Supplied information →
- - -
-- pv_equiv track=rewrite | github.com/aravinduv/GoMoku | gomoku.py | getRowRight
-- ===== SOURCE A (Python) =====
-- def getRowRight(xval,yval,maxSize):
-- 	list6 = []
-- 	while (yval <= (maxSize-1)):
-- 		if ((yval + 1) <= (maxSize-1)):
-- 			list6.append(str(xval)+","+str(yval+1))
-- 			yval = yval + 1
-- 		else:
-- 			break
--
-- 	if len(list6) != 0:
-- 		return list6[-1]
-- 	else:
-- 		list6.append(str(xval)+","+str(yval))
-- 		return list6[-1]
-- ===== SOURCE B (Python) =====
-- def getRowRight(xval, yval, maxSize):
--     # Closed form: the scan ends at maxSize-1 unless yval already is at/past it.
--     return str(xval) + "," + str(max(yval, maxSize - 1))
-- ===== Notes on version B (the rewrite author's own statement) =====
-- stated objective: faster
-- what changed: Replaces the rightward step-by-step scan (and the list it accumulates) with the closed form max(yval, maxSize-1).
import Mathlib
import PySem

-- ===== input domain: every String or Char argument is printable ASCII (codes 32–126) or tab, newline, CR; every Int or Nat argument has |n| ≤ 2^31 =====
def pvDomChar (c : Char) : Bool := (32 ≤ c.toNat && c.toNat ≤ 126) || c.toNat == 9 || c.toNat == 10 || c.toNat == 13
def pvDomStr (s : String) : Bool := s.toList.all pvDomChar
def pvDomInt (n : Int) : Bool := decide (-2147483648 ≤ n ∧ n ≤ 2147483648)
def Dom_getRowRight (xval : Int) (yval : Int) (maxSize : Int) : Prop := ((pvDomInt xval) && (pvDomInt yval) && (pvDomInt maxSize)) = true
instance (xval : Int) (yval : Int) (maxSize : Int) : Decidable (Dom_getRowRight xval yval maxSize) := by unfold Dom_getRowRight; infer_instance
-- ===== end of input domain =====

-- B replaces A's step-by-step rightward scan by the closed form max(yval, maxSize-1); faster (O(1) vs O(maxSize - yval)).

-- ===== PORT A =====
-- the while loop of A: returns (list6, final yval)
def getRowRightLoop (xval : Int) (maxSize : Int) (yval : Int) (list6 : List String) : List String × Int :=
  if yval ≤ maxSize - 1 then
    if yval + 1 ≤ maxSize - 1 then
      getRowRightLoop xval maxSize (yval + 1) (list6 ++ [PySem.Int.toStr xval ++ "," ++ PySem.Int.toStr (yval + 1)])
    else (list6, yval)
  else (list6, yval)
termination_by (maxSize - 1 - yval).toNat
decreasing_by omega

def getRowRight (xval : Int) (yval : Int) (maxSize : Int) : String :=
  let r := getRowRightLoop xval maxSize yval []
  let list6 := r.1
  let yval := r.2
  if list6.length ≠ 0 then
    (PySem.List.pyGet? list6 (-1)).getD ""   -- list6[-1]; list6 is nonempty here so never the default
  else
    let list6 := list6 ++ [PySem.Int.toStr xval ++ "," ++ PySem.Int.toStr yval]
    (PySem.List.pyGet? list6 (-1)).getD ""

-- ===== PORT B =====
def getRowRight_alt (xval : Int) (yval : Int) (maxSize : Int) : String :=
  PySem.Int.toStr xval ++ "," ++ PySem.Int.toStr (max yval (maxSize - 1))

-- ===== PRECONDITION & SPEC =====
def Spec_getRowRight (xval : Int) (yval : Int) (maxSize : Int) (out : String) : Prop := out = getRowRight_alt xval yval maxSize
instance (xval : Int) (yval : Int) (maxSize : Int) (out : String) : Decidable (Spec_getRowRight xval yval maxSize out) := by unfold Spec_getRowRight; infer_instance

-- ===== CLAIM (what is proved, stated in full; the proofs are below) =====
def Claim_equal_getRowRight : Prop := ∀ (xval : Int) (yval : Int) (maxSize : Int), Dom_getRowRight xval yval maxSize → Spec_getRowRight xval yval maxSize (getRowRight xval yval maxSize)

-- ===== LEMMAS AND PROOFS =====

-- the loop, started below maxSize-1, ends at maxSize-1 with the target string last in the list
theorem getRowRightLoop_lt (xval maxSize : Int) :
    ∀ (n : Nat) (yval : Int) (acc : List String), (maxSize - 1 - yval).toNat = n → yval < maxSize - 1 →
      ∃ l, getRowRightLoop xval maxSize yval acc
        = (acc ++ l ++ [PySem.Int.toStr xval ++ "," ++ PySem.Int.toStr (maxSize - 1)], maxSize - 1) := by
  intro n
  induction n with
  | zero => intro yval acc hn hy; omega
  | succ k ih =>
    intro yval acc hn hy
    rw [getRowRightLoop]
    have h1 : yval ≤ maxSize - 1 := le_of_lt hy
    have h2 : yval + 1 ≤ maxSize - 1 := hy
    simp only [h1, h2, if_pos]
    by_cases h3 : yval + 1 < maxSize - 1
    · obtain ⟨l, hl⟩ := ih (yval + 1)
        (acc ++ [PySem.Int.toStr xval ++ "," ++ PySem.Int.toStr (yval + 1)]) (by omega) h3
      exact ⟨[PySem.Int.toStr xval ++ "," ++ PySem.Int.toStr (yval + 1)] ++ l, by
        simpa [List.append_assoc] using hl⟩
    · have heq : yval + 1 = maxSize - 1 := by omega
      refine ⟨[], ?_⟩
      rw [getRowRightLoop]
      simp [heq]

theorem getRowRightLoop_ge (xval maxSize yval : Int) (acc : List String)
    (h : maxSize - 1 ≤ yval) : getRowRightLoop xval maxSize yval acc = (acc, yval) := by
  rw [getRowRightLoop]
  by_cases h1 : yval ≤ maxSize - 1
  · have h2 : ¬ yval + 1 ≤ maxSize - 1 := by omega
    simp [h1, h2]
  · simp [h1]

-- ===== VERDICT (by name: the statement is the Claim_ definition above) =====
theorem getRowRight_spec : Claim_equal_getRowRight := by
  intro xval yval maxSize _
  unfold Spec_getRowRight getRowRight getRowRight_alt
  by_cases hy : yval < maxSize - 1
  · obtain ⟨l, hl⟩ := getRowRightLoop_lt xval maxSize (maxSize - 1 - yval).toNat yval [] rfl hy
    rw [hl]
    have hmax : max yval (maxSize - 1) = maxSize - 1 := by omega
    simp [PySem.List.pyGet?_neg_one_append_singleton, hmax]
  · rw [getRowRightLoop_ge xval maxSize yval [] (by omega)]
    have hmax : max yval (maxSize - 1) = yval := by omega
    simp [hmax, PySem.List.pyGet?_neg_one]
- - -
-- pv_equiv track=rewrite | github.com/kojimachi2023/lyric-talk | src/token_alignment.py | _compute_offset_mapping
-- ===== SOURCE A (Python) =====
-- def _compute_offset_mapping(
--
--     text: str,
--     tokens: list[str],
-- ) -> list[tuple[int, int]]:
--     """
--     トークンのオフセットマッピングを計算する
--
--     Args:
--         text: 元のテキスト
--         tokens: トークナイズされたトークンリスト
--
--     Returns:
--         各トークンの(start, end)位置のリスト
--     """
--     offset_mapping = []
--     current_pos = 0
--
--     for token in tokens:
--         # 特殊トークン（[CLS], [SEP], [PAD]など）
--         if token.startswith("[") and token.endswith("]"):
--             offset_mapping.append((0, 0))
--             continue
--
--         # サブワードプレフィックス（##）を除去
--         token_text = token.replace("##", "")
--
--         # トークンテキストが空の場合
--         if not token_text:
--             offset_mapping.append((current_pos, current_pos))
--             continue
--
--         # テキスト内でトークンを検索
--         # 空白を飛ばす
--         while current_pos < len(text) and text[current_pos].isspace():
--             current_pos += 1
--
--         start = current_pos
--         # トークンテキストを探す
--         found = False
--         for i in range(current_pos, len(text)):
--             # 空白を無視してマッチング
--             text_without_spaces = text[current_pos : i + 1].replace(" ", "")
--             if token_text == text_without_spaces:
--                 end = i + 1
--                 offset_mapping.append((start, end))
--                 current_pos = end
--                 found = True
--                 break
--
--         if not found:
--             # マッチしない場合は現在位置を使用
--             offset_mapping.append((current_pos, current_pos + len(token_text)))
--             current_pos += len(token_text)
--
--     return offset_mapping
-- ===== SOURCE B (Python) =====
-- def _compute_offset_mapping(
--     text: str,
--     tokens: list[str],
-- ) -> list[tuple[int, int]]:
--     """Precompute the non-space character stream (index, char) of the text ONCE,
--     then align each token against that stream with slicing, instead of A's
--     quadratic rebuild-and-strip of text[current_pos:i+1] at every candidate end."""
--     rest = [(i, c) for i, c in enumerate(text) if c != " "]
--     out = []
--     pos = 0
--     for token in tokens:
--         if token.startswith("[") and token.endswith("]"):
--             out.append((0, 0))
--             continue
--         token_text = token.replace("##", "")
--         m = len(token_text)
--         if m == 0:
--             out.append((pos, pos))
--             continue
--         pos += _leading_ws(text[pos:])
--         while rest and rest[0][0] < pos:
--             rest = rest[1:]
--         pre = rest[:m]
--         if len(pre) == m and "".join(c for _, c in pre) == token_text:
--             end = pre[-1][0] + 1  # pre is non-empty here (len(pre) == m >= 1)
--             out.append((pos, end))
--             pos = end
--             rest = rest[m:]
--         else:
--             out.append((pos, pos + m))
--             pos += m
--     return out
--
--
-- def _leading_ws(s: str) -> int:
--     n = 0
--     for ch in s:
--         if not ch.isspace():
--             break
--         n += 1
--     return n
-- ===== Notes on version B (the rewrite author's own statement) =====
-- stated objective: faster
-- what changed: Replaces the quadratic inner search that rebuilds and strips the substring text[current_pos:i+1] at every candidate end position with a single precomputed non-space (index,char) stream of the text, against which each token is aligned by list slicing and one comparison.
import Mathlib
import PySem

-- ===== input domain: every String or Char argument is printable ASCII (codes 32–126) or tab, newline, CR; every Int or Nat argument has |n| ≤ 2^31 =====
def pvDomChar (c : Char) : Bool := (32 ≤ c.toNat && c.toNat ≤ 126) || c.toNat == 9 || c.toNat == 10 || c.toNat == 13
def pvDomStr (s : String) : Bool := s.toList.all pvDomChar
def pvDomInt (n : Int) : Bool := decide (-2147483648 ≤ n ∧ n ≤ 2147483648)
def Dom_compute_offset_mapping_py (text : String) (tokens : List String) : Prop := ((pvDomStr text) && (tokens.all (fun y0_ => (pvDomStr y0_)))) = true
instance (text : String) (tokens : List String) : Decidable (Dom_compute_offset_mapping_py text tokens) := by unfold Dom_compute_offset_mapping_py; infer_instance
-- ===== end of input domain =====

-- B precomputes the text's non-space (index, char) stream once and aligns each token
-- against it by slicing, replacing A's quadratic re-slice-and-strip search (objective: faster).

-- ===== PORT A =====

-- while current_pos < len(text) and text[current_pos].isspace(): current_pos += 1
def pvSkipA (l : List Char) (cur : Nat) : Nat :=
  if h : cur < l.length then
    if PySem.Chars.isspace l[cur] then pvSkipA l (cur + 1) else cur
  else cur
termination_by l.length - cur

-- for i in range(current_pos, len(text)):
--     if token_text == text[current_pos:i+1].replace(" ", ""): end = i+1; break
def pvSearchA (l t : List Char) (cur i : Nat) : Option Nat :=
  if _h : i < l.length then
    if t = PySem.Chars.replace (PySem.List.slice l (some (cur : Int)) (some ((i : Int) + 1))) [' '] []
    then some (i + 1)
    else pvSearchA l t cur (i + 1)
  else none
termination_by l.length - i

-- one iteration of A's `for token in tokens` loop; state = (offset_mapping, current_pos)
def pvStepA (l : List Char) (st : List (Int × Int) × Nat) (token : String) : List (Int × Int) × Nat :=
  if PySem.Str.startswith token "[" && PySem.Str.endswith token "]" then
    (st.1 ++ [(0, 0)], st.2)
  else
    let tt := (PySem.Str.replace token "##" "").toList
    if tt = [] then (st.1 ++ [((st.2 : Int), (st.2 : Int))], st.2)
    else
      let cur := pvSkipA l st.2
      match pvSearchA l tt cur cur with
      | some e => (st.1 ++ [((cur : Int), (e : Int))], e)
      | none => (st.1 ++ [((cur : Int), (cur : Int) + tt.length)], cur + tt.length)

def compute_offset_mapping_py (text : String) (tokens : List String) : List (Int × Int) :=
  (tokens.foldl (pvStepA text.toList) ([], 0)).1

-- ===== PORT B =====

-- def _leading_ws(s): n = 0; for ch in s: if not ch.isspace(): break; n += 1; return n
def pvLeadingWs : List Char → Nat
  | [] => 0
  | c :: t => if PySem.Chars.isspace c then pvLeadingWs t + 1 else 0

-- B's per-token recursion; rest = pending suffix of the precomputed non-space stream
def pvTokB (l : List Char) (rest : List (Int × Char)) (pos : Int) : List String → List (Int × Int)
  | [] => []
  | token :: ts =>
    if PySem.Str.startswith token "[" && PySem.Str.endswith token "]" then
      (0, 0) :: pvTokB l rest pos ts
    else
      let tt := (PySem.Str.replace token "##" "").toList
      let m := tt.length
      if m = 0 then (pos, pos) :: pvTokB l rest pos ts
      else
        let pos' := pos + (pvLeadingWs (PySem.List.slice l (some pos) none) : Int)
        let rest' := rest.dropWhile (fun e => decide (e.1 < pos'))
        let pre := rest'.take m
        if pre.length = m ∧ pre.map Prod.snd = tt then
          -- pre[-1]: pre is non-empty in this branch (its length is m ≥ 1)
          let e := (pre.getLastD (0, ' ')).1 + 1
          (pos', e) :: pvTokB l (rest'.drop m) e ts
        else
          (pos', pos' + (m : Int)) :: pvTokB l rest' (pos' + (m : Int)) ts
- - -
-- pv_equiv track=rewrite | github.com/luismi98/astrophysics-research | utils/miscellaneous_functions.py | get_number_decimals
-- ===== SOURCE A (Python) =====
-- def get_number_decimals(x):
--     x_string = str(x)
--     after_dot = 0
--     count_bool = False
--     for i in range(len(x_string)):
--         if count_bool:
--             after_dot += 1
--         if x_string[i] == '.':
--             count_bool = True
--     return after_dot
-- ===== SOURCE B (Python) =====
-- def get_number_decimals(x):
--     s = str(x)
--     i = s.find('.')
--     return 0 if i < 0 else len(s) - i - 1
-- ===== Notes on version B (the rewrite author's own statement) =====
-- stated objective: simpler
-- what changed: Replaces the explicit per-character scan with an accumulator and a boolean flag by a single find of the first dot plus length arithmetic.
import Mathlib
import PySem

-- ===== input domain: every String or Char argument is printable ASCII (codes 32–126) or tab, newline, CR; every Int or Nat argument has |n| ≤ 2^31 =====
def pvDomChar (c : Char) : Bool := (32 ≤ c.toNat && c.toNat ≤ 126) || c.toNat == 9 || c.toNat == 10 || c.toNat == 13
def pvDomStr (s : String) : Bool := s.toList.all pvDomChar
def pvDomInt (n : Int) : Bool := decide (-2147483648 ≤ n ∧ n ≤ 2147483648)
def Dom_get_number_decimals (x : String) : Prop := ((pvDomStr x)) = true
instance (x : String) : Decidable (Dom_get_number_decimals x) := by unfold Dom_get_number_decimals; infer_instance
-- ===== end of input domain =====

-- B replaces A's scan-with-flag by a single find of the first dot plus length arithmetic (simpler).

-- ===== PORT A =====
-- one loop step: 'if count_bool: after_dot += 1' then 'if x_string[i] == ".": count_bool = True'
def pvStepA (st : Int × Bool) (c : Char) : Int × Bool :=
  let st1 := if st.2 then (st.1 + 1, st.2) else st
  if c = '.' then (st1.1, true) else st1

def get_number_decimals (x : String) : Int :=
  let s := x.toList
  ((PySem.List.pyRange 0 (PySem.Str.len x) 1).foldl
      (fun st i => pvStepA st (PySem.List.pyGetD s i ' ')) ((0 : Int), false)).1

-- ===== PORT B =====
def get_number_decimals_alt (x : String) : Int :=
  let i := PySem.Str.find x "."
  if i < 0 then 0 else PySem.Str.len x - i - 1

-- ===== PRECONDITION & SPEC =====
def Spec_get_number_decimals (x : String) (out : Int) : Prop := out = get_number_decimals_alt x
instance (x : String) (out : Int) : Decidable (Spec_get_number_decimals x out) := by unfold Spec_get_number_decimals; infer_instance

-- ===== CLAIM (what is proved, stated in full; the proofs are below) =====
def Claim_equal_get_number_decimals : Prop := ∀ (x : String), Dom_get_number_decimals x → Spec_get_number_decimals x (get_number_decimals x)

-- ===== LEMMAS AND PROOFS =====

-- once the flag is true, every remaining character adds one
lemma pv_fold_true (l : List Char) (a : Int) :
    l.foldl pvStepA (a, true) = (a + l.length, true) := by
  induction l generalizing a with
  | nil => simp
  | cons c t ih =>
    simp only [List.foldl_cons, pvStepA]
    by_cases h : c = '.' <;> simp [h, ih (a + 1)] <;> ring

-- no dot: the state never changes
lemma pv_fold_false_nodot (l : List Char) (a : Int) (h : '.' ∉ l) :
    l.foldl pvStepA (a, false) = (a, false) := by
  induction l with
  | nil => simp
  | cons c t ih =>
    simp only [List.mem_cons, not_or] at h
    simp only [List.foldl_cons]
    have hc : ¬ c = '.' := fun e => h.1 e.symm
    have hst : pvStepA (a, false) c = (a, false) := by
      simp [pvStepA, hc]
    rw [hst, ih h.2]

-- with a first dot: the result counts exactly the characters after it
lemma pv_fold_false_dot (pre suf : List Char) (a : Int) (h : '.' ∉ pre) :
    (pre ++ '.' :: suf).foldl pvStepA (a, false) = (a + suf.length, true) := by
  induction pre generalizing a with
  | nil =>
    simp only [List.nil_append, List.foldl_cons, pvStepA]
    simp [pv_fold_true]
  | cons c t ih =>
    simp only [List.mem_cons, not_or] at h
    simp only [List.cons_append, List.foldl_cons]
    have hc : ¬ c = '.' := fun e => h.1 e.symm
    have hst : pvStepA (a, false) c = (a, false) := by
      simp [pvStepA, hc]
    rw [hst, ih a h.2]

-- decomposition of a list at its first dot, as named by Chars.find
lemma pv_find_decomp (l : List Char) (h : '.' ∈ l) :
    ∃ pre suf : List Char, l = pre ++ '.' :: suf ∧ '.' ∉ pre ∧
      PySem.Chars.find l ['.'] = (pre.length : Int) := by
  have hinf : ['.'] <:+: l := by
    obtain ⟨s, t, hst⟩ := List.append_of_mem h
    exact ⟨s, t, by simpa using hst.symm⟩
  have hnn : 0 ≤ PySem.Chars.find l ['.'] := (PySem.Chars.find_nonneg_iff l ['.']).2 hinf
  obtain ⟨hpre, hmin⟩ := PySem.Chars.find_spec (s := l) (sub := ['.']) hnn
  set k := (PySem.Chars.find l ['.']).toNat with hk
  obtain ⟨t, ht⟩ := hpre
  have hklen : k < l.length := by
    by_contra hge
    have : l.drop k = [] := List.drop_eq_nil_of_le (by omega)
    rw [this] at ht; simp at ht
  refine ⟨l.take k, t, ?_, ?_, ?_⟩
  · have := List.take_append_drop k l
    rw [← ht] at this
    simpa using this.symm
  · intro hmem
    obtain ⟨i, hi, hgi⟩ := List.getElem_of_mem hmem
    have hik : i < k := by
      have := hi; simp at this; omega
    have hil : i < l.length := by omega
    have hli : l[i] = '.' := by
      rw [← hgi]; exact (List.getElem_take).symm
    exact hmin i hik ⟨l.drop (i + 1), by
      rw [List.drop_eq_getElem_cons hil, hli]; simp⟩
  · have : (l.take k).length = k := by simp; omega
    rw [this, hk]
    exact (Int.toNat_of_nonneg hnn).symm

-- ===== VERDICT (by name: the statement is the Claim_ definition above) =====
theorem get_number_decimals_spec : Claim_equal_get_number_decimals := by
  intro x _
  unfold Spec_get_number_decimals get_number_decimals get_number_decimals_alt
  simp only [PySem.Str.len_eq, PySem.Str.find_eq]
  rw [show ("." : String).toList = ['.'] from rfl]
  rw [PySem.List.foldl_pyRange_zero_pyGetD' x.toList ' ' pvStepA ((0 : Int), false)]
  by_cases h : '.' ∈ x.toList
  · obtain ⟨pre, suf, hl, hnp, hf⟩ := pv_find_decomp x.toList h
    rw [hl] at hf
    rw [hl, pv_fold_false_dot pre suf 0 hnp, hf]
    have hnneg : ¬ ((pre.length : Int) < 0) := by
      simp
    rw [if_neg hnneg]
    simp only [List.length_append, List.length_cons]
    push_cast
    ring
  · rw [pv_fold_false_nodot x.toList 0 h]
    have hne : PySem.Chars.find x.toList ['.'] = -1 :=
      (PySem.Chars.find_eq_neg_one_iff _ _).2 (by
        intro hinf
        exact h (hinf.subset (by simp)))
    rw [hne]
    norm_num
- - -
Prompt → Above are the records. Copy the lines beginning at the one that has "rw [hst, ih h.2]" and ending with the one that has "rw [this] at ht; simp at ht", unchanged.

Response for this exercise →
    rw [hst, ih h.2]

-- with a first dot: the result counts exactly the characters after it
lemma pv_fold_false_dot (pre suf : List Char) (a : Int) (h : '.' ∉ pre) :
    (pre ++ '.' :: suf).foldl pvStepA (a, false) = (a + suf.length, true) := by
  induction pre generalizing a with
  | nil =>
    simp only [List.nil_append, List.foldl_cons, pvStepA]
    simp [pv_fold_true]
  | cons c t ih =>
    simp only [List.mem_cons, not_or] at h
    simp only [List.cons_append, List.foldl_cons]
    have hc : ¬ c = '.' := fun e => h.1 e.symm
    have hst : pvStepA (a, false) c = (a, false) := by
      simp [pvStepA, hc]
    rw [hst, ih a h.2]

-- decomposition of a list at its first dot, as named by Chars.find
lemma pv_find_decomp (l : List Char) (h : '.' ∈ l) :
    ∃ pre suf : List Char, l = pre ++ '.' :: suf ∧ '.' ∉ pre ∧
      PySem.Chars.find l ['.'] = (pre.length : Int) := by
  have hinf : ['.'] <:+: l := by
    obtain ⟨s, t, hst⟩ := List.append_of_mem h
    exact ⟨s, t, by simpa using hst.symm⟩
  have hnn : 0 ≤ PySem.Chars.find l ['.'] := (PySem.Chars.find_nonneg_iff l ['.']).2 hinf
  obtain ⟨hpre, hmin⟩ := PySem.Chars.find_spec (s := l) (sub := ['.']) hnn
  set k := (PySem.Chars.find l ['.']).toNat with hk
  obtain ⟨t, ht⟩ := hpre
  have hklen : k < l.length := by
    by_contra hge
    have : l.drop k = [] := List.drop_eq_nil_of_le (by omega)
    rw [this] at ht; simp at ht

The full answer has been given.